## Exercise instructions:
All records should be reproduced verbatim.

## Material for this task:
══════════
-- pv_equiv track=rewrite | github.com/kelvinlin9614/CS3650_Project7 | main.py | clear_format
-- ===== SOURCE A (Python) =====
-- def clear_format(line):
--     line = [x.split('/')[0] for x in line]
--     line = [x.replace('\r', '') for x in line]
--     line = [x.replace('\t', '') for x in line]
--     line = [x.replace('\n', '') for x in line]
--     while '' in line:
--         line.remove('')
--     return line
-- ===== SOURCE B (Python) =====
-- def clear_format(line):
--     result = []
--     for x in line:
--         t = x.split('/')[0].replace('\r', '').replace('\t', '').replace('\n', '')
--         if t != '':
--             result.append(t)
--     return result
-- ===== Notes on version B (the rewrite author's own statement) =====
-- stated objective: simpler
-- what changed: Replaces four sequential full-list comprehension passes plus a repeated 'in'/remove scan for empties with one single-pass loop that cleans each element and filters empties inline.
import Mathlib
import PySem

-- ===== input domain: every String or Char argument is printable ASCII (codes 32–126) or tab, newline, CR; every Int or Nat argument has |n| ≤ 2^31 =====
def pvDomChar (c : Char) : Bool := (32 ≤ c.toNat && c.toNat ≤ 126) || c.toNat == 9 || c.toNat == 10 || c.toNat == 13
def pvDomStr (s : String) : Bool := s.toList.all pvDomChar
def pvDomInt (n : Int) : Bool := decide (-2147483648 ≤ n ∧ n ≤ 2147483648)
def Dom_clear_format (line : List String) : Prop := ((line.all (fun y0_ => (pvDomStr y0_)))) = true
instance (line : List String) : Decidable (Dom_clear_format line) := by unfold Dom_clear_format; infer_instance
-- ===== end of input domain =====

-- B fuses A's four full-list passes and the repeated-remove scan for empties into one
-- transform-and-filter traversal; return values proved equal on all inputs.

-- ===== PORT A =====
-- x.split('/')[0]  (split with a nonempty separator always yields at least one piece, so [0] never raises)
def pvSplitHead (x : String) : String :=
  (PySem.List.pyGet? ((PySem.Str.split? x "/").getD []) 0).getD ""

-- line.remove('') : remove the FIRST occurrence of ''
def pvRemoveFirstEmpty : List String → List String
  | [] => []
  | x :: xs => if x = "" then xs else x :: pvRemoveFirstEmpty xs

theorem pvRemoveFirstEmpty_length_lt (l : List String) (h : "" ∈ l) :
    (pvRemoveFirstEmpty l).length < l.length := by
  induction l with
  | nil => cases h
  | cons x xs ih =>
    by_cases hx : x = ""
    · simp [pvRemoveFirstEmpty, hx]
    · have hm : "" ∈ xs := by
        rcases List.mem_cons.1 h with h1 | h1
        · exact absurd h1.symm hx
        · exact h1
      simpa [pvRemoveFirstEmpty, hx] using Nat.succ_lt_succ (ih hm)

-- while '' in line: line.remove('')
def pvRemoveLoop (l : List String) : List String :=
  if h : "" ∈ l then pvRemoveLoop (pvRemoveFirstEmpty l) else l
termination_by l.length
decreasing_by exact pvRemoveFirstEmpty_length_lt l h

def clear_format (line : List String) : List String :=
  let l1 := line.map (fun x => pvSplitHead x)
  let l2 := l1.map (fun x => PySem.Str.replace x "\r" "")
  let l3 := l2.map (fun x => PySem.Str.replace x "\t" "")
  let l4 := l3.map (fun x => PySem.Str.replace x "\n" "")
  pvRemoveLoop l4

-- ===== PORT B =====
-- one pass: clean each element, append to the result only when nonempty
def clear_format_alt : List String → List String
  | [] => []
  | x :: xs =>
    let t := PySem.Str.replace (PySem.Str.replace (PySem.Str.replace (pvSplitHead x) "\r" "") "\t" "") "\n" ""
    if t ≠ "" then t :: clear_format_alt xs else clear_format_alt xs

-- ===== PRECONDITION & SPEC =====
def Spec_clear_format (line : List String) (out : List String) : Prop := out = clear_format_alt line
instance (line : List String) (out : List String) : Decidable (Spec_clear_format line out) := by unfold Spec_clear_format; infer_instance

-- ===== CLAIM (what is proved, stated in full; the proofs are below) =====
def Claim_equal_clear_format : Prop := ∀ (line : List String), Dom_clear_format line → Spec_clear_format line (clear_format line)

-- ===== LEMMAS AND PROOFS =====
theorem filter_pvRemoveFirstEmpty (l : List String) :
    (pvRemoveFirstEmpty l).filter (fun s => s ≠ "") = l.filter (fun s => s ≠ "") := by
  induction l with
  | nil => rfl
  | cons x xs ih =>
    by_cases hx : x = ""
    · simp [pvRemoveFirstEmpty, hx]
    · rw [show pvRemoveFirstEmpty (x :: xs) = x :: pvRemoveFirstEmpty xs from by
          simp [pvRemoveFirstEmpty, hx],
        List.filter_cons, List.filter_cons, ih]

theorem pvRemoveLoop_eq_filter (l : List String) :
    pvRemoveLoop l = l.filter (fun s => s ≠ "") := by
  by_cases h : "" ∈ l
  · rw [pvRemoveLoop, dif_pos h, pvRemoveLoop_eq_filter (pvRemoveFirstEmpty l),
      filter_pvRemoveFirstEmpty]
  · rw [pvRemoveLoop, dif_neg h, List.filter_eq_self.2]
    intro a ha
    simp only [decide_eq_true_eq]
    intro hae
    exact h (hae ▸ ha)
termination_by l.length
decreasing_by exact pvRemoveFirstEmpty_length_lt l h

theorem clear_format_alt_eq_filter_map (line : List String) :
    clear_format_alt line =
      (line.map (fun x => PySem.Str.replace (PySem.Str.replace (PySem.Str.replace
        (pvSplitHead x) "\r" "") "\t" "") "\n" "")).filter (fun s => s ≠ "") := by
  induction line with
  | nil => rfl
  | cons x xs ih =>
    simp only [clear_format_alt, List.map_cons, List.filter_cons, ih]
    by_cases ht : PySem.Str.replace (PySem.Str.replace (PySem.Str.replace
        (pvSplitHead x) "\r" "") "\t" "") "\n" "" = ""
    · simp [ht]
    · simp [ht]

-- ===== VERDICT (by name: the statement is the Claim_ definition above) =====
theorem clear_format_spec : Claim_equal_clear_format := by
  intro line _
  unfold Spec_clear_format clear_format
  rw [pvRemoveLoop_eq_filter, clear_format_alt_eq_filter_map]
  simp [List.map_map, Function.comp_def]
══════════
## Output for this exercise:
-- pv_equiv track=rewrite | github.com/kelvinlin9614/CS3650_Project7 | main.py | clear_format
-- ===== SOURCE A (Python) =====
-- def clear_format(line):
--     line = [x.split('/')[0] for x in line]
--     line = [x.replace('\r', '') for x in line]
--     line = [x.replace('\t', '') for x in line]
--     line = [x.replace('\n', '') for x in line]
--     while '' in line:
--         line.remove('')
--     return line
-- ===== SOURCE B (Python) =====
-- def clear_format(line):
--     result = []
--     for x in line:
--         t = x.split('/')[0].replace('\r', '').replace('\t', '').replace('\n', '')
--         if t != '':
--             result.append(t)
--     return result
-- ===== Notes on version B (the rewrite author's own statement) =====
-- stated objective: simpler
-- what changed: Replaces four sequential full-list comprehension passes plus a repeated 'in'/remove scan for empties with one single-pass loop that cleans each element and filters empties inline.
import Mathlib
import PySem

-- ===== input domain: every String or Char argument is printable ASCII (codes 32–126) or tab, newline, CR; every Int or Nat argument has |n| ≤ 2^31 =====
def pvDomChar (c : Char) : Bool := (32 ≤ c.toNat && c.toNat ≤ 126) || c.toNat == 9 || c.toNat == 10 || c.toNat == 13
def pvDomStr (s : String) : Bool := s.toList.all pvDomChar
def pvDomInt (n : Int) : Bool := decide (-2147483648 ≤ n ∧ n ≤ 2147483648)
def Dom_clear_format (line : List String) : Prop := ((line.all (fun y0_ => (pvDomStr y0_)))) = true
instance (line : List String) : Decidable (Dom_clear_format line) := by unfold Dom_clear_format; infer_instance
-- ===== end of input domain =====

-- B fuses A's four full-list passes and the repeated-remove scan for empties into one
-- transform-and-filter traversal; return values proved equal on all inputs.

-- ===== PORT A =====
-- x.split('/')[0]  (split with a nonempty separator always yields at least one piece, so [0] never raises)
def pvSplitHead (x : String) : String :=
  (PySem.List.pyGet? ((PySem.Str.split? x "/").getD []) 0).getD ""

-- line.remove('') : remove the FIRST occurrence of ''
def pvRemoveFirstEmpty : List String → List String
  | [] => []
  | x :: xs => if x = "" then xs else x :: pvRemoveFirstEmpty xs

theorem pvRemoveFirstEmpty_length_lt (l : List String) (h : "" ∈ l) :
    (pvRemoveFirstEmpty l).length < l.length := by
  induction l with
  | nil => cases h
  | cons x xs ih =>
    by_cases hx : x = ""
    · simp [pvRemoveFirstEmpty, hx]
    · have hm : "" ∈ xs := by
        rcases List.mem_cons.1 h with h1 | h1
        · exact absurd h1.symm hx
        · exact h1
      simpa [pvRemoveFirstEmpty, hx] using Nat.succ_lt_succ (ih hm)

-- while '' in line: line.remove('')
def pvRemoveLoop (l : List String) : List String :=
  if h : "" ∈ l then pvRemoveLoop (pvRemoveFirstEmpty l) else l
termination_by l.length
decreasing_by exact pvRemoveFirstEmpty_length_lt l h

def clear_format (line : List String) : List String :=
  let l1 := line.map (fun x => pvSplitHead x)
  let l2 := l1.map (fun x => PySem.Str.replace x "\r" "")
  let l3 := l2.map (fun x => PySem.Str.replace x "\t" "")
  let l4 := l3.map (fun x => PySem.Str.replace x "\n" "")
  pvRemoveLoop l4

-- ===== PORT B =====
-- one pass: clean each element, append to the result only when nonempty
def clear_format_alt : List String → List String
  | [] => []
  | x :: xs =>
    let t := PySem.Str.replace (PySem.Str.replace (PySem.Str.replace (pvSplitHead x) "\r" "") "\t" "") "\n" ""
    if t ≠ "" then t :: clear_format_alt xs else clear_format_alt xs

-- ===== PRECONDITION & SPEC =====
def Spec_clear_format (line : List String) (out : List String) : Prop := out = clear_format_alt line
instance (line : List String) (out : List String) : Decidable (Spec_clear_format line out) := by unfold Spec_clear_format; infer_instance

-- ===== CLAIM (what is proved, stated in full; the proofs are below) =====
def Claim_equal_clear_format : Prop := ∀ (line : List String), Dom_clear_format line → Spec_clear_format line (clear_format line)

-- ===== LEMMAS AND PROOFS =====
theorem filter_pvRemoveFirstEmpty (l : List String) :
    (pvRemoveFirstEmpty l).filter (fun s => s ≠ "") = l.filter (fun s => s ≠ "") := by
  induction l with
  | nil => rfl
  | cons x xs ih =>
    by_cases hx : x = ""
    · simp [pvRemoveFirstEmpty, hx]
    · rw [show pvRemoveFirstEmpty (x :: xs) = x :: pvRemoveFirstEmpty xs from by
          simp [pvRemoveFirstEmpty, hx],
        List.filter_cons, List.filter_cons, ih]

theorem pvRemoveLoop_eq_filter (l : List String) :
    pvRemoveLoop l = l.filter (fun s => s ≠ "") := by
  by_cases h : "" ∈ l
  · rw [pvRemoveLoop, dif_pos h, pvRemoveLoop_eq_filter (pvRemoveFirstEmpty l),
      filter_pvRemoveFirstEmpty]
  · rw [pvRemoveLoop, dif_neg h, List.filter_eq_self.2]
    intro a ha
    simp only [decide_eq_true_eq]
    intro hae
    exact h (hae ▸ ha)
termination_by l.length
decreasing_by exact pvRemoveFirstEmpty_length_lt l h

theorem clear_format_alt_eq_filter_map (line : List String) :
    clear_format_alt line =
      (line.map (fun x => PySem.Str.replace (PySem.Str.replace (PySem.Str.replace
        (pvSplitHead x) "\r" "") "\t" "") "\n" "")).filter (fun s => s ≠ "") := by
  induction line with
  | nil => rfl
  | cons x xs ih =>
    simp only [clear_format_alt, List.map_cons, List.filter_cons, ih]
    by_cases ht : PySem.Str.replace (PySem.Str.replace (PySem.Str.replace
        (pvSplitHead x) "\r" "") "\t" "") "\n" "" = ""
    · simp [ht]
    · simp [ht]

-- ===== VERDICT (by name: the statement is the Claim_ definition above) =====
theorem clear_format_spec : Claim_equal_clear_format := by
  intro line _
  unfold Spec_clear_format clear_format
  rw [pvRemoveLoop_eq_filter, clear_format_alt_eq_filter_map]
  simp [List.map_map, Function.comp_def]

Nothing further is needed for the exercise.